The new developer-centric CRM technologies provide APIs that developers use to automate all of these aspects of customer engagement with a brand. A few examples illustrate the point:

  • Messaging with customers using Twilio: When you receive a text message from your Uber driver, they aren’t using the SMS app on their phone. They are using APIs from Twilio via the Uber driver app. Twilio provides APIs to handle SMS and other types of messaging. This CRM technology also comes into play when you get a message from your airline that your flight is delayed, or from Doordash when your delivery is running late. Their APIs let developers do what a sales team or a call center might do, but with consistency, and at scale.
  • Adding new customers with Auth0: When you sign up for a discount brokerage account, Auth0 APIs are sometimes used behind the scenes to create your account and manage access. Onboarding new customers is an important CRM function, and the best authentication APIs make this easy.
  • Processing payments with Stripe: No customer interaction is more critical to a business than handling payments from customers. Stripe makes it easy to automate point-of-sale and mobile payments with APIs, and gives developers a lot of ways to customize this experience. 
  • Ensuring privacy with Skyflow: I co-founded Skyflow to make it easy for companies to isolate and protect sensitive customer data with an intuitive API, so that they can build quickly while maintaining customer privacy and trust. Handling critical data like credit card numbers and social security numbers securely isn’t easy. With Skyflow, companies can meet the customer demand for data privacy while maintaining data usability and focusing on their core value-add.
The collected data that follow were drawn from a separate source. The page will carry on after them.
theorem pv_span_eq (vs : List (List Int)) (bs : List Bool)
    (hne : vs ≠ []) (hlen : bs.length = vs.length)
    (h2 : ∀ L ∈ vs, 2 ≤ L.length) (hsort : ∀ L ∈ vs, L.Pairwise (· < ·)) :
    ((PySem.List.max? ((PySem.List.enumerate vs 0).foldl
        (fun vals p =>
          if PySem.List.pyGetD bs p.1 true then
            vals ++ PySem.List.slice p.2 (some 1) none
          else
            vals ++ PySem.List.slice p.2 none (some (-1))) []) (fun x => x)).getD 0)
      - ((PySem.List.min? ((PySem.List.enumerate vs 0).foldl
        (fun vals p =>
          if PySem.List.pyGetD bs p.1 true then
            vals ++ PySem.List.slice p.2 (some 1) none
          else
            vals ++ PySem.List.slice p.2 none (some (-1))) []) (fun x => x)).getD 0) + 1
    = pvMaxv (pvHis (vs.map pvQuad) bs) - pvMinv (pvLos (vs.map pvQuad) bs) + 1 := by
  have hkpos : 0 < vs.length := List.length_pos_of_ne_nil hne
  have hsle : ∀ L ∈ vs, L.Pairwise (· ≤ ·) := fun L hL => (hsort L hL).imp le_of_lt
  have hhis_len : (pvHis (vs.map pvQuad) bs).length = vs.length := by
    simp [pvHis, hlen]
  have hlos_len : (pvLos (vs.map pvQuad) bs).length = vs.length := by
    simp [pvLos, hlen]
  have hhis_get : ∀ (i : Nat) (hi : i < vs.length),
      (pvHis (vs.map pvQuad) bs)[i]'(by omega) =
        if bs[i]'(by omega) then (pvQuad (vs[i])).2.2.2 else (pvQuad (vs[i])).2.2.1 := by
    intro i hi
    simp [pvHis, List.getElem_zip]
  have hlos_get : ∀ (i : Nat) (hi : i < vs.length),
      (pvLos (vs.map pvQuad) bs)[i]'(by omega) =
        if bs[i]'(by omega) then (pvQuad (vs[i])).2.1 else (pvQuad (vs[i])).1 := by
    intro i hi
    simp [pvLos, List.getElem_zip]
  rw [pv_vals_eq]
  have hmem_vals : ∀ y : Int,
      y ∈ (PySem.List.enumerate vs 0).flatMap (fun p =>
        if PySem.List.pyGetD bs p.1 true then
          PySem.List.slice p.2 (some 1) none
        else
          PySem.List.slice p.2 none (some (-1))) ↔
      ∃ (i : Nat) (hi : i < vs.length),
        y ∈ (if bs[i]'(by omega) then (vs[i]).tail else (vs[i]).dropLast) := by
    intro y
    rw [List.mem_flatMap]
    constructor
    · rintro ⟨p, hp, hyp⟩
      obtain ⟨i, hi, rfl⟩ := (PySem.List.mem_enumerate_iff _ _ _).mp hp
      rw [pv_piece_eq vs bs hlen i hi] at hyp
      exact ⟨i, hi, hyp⟩
    · rintro ⟨i, hi, hy⟩
      refine ⟨((0:Int) + (i : Int), vs[i]), (PySem.List.mem_enumerate_iff _ _ _).mpr ⟨i, hi, rfl⟩, ?_⟩
      rw [pv_piece_eq vs bs hlen i hi]
      exact hy
  have hmax : pvMaxv ((PySem.List.enumerate vs 0).flatMap (fun p =>
        if PySem.List.pyGetD bs p.1 true then
          PySem.List.slice p.2 (some 1) none
        else
          PySem.List.slice p.2 none (some (-1)))) = pvMaxv (pvHis (vs.map pvQuad) bs) := by
    apply pvMaxv_eq
    · have hne' : pvHis (vs.map pvQuad) bs ≠ [] := by
        intro h; rw [h] at hhis_len; simp at hhis_len; omega
      obtain ⟨i, hi', hMi⟩ := List.mem_iff_getElem.mp (pvMaxv_mem _ hne')
      have hi : i < vs.length := by omega
      have hL2 := h2 _ (vs.getElem_mem hi)
      have hLs := hsle _ (vs.getElem_mem hi)
      apply (hmem_vals _).mpr
      refine ⟨i, hi, ?_⟩
      rw [← hMi, hhis_get i hi]
      by_cases hb : bs[i]'(by omega)
      · rw [if_pos hb, if_pos hb, pv_quad4 _ hL2]
        exact (pv_tail_max _ hL2 hLs).1
      · rw [if_neg hb, if_neg hb, pv_quad3 _ hL2]
        exact (pv_dropLast_max _ hL2 hLs).1
    · intro y hy
      obtain ⟨i, hi, hy'⟩ := (hmem_vals y).mp hy
      have hL2 := h2 _ (vs.getElem_mem hi)
      have hLs := hsle _ (vs.getElem_mem hi)
      have hstep : y ≤ (pvHis (vs.map pvQuad) bs)[i]'(by omega) := by
        rw [hhis_get i hi]
        by_cases hb : bs[i]'(by omega)
        · rw [if_pos hb, pv_quad4 _ hL2]
          rw [if_pos hb] at hy'
          exact (pv_tail_max _ hL2 hLs).2 y hy'
        · rw [if_neg hb, pv_quad3 _ hL2]
          rw [if_neg hb] at hy'
          exact (pv_dropLast_max _ hL2 hLs).2 y hy'
      exact le_trans hstep (pvMaxv_ge _ (List.getElem_mem _))
  have hmin : pvMinv ((PySem.List.enumerate vs 0).flatMap (fun p =>
        if PySem.List.pyGetD bs p.1 true then
          PySem.List.slice p.2 (some 1) none
        else
          PySem.List.slice p.2 none (some (-1)))) = pvMinv (pvLos (vs.map pvQuad) bs) := by
    apply pvMinv_eq
    · have hne' : pvLos (vs.map pvQuad) bs ≠ [] := by
        intro h; rw [h] at hlos_len; simp at hlos_len; omega
      obtain ⟨i, hi', hMi⟩ := List.mem_iff_getElem.mp (pvMinv_mem _ hne')
      have hi : i < vs.length := by omega
      have hL2 := h2 _ (vs.getElem_mem hi)
      have hLs := hsle _ (vs.getElem_mem hi)
      apply (hmem_vals _).mpr
      refine ⟨i, hi, ?_⟩
      rw [← hMi, hlos_get i hi]
      by_cases hb : bs[i]'(by omega)
      · rw [if_pos hb, if_pos hb, pv_quad2 _ hL2]
        exact (pv_tail_min _ hL2 hLs).1
      · rw [if_neg hb, if_neg hb, pv_quad1 _ hL2]
        exact (pv_dropLast_min _ hL2 hLs).1
    · intro y hy
      obtain ⟨i, hi, hy'⟩ := (hmem_vals y).mp hy
      have hL2 := h2 _ (vs.getElem_mem hi)
      have hLs := hsle _ (vs.getElem_mem hi)
      have hstep : (pvLos (vs.map pvQuad) bs)[i]'(by omega) ≤ y := by
        rw [hlos_get i hi]
        by_cases hb : bs[i]'(by omega)
        · rw [if_pos hb, pv_quad2 _ hL2]
          rw [if_pos hb] at hy'
          exact (pv_tail_min _ hL2 hLs).2 y hy'
        · rw [if_neg hb, pv_quad1 _ hL2]
          rw [if_neg hb] at hy'
          exact (pv_dropLast_min _ hL2 hLs).2 y hy'
      exact le_trans (pvMinv_le _ (List.getElem_mem _)) hstep
  rw [← hmax, ← hmin]
  rfl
The customer relationship in this new paradigm isn’t maintained by IT and the customer sales manager. The whole company is dedicated to managing each customer interaction. Handling the details of those interactions is something that a developer needs to figure out how to automate with APIs. 
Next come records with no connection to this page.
def generate_pitches_for_key (key_note : String) (key_mode : String) : List String :=
  let accidentals := keySignaturesA.getD (key_note, key_mode) PySem.Dict.empty
  let base_notes := ["c", "d", "e", "f", "g", "a", "b"]
  -- first (dead) build of all_pitches, overwritten below exactly as in A
  let all_pitches := ["e", "f", "g", "a", "b"].foldl
    (fun acc note => acc ++ [accidentals.getD note note ++ ","]) []
  let all_pitches := ["", "'"].foldl
    (fun acc octave_mark => base_notes.foldl
      (fun acc note => acc ++ [accidentals.getD note note ++ octave_mark]) acc) all_pitches
  let _ := ["c", "d", "e", "f", "g", "a", "b"].foldl
    (fun acc note => acc ++ [accidentals.getD note note ++ "''"]) all_pitches
  let diatonic_map := base_notes.foldl (fun d n => d.insert n n) (PySem.Dict.empty : PySem.Dict String String)
  let diatonic_map := accidentals.items.foldl (fun d p => d.insert p.1 p.2) diatonic_map
  let all_pitches := ([",", "", "'", "''"].foldl
    (fun acc mark => ["c", "d", "e", "f", "g", "a", "b"].foldl
      (fun acc note => acc ++ [diatonic_map.getD note note ++ mark]) acc) ([] : List String))
  -- diatonic_map['e'] / ['a']: 'e' and 'a' are always keys (inserted from base_notes), so
  -- Python's [] never raises; .get? … .getD "" is exact here.  Likewise both .index searches
  -- always succeed (the searched pitch is in the list), so .index never raises; index?.getD 0 is exact.
  let start_index := (PySem.List.index? all_pitches ((diatonic_map.get? "e").getD "" ++ ",")).getD 0
  let end_index := (PySem.List.index? all_pitches ((diatonic_map.get? "a").getD "" ++ "''")).getD 0
  PySem.List.slice all_pitches (some (start_index : Int)) (some ((end_index : Int) + 1))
Developer-centric Means Customer-centric

Developer-centric CRM is more customer-centric than previous CRM generations because customers engage with brands when they want to, not when a sales call comes in. And with machine learning and user-driven customization, brand interactions become more customer-centric over time. 

This is part of a trend that you see in the evolution of CRM: from no telemetry on customers in the first era, to telemetry on usage by sales and marketing in the SaaS CRM era, to a new CRM APIs era where customer-centric interactions are automated and continuously improved.

Final thoughts: embrace CRM APIs

Tesla provides a good example of using developer-centric and customer-centric CRM. How would you purchase a Tesla? Another Tesla owner sends a referral code that you use to make an appointment in a showroom. After you purchase a Tesla, you can issue referral codes to your friends. 

This referral workflow is created by developers, and it’s timed around when you want to interact with the brand. Incoming sales calls and bulk mailers aren’t part of the strategy. Those are blunt instruments. 

CRM APIs are about precision, automation, and honing in on what customers want. They let you really listen to your customers: not just what they tweet, but what they do when they use your app. They let you serve customer needs on the customer’s schedule. 

Developer-centric CRM is the way forward for businesses. Let’s all join Elon on that journey, if not on a trip to Mars.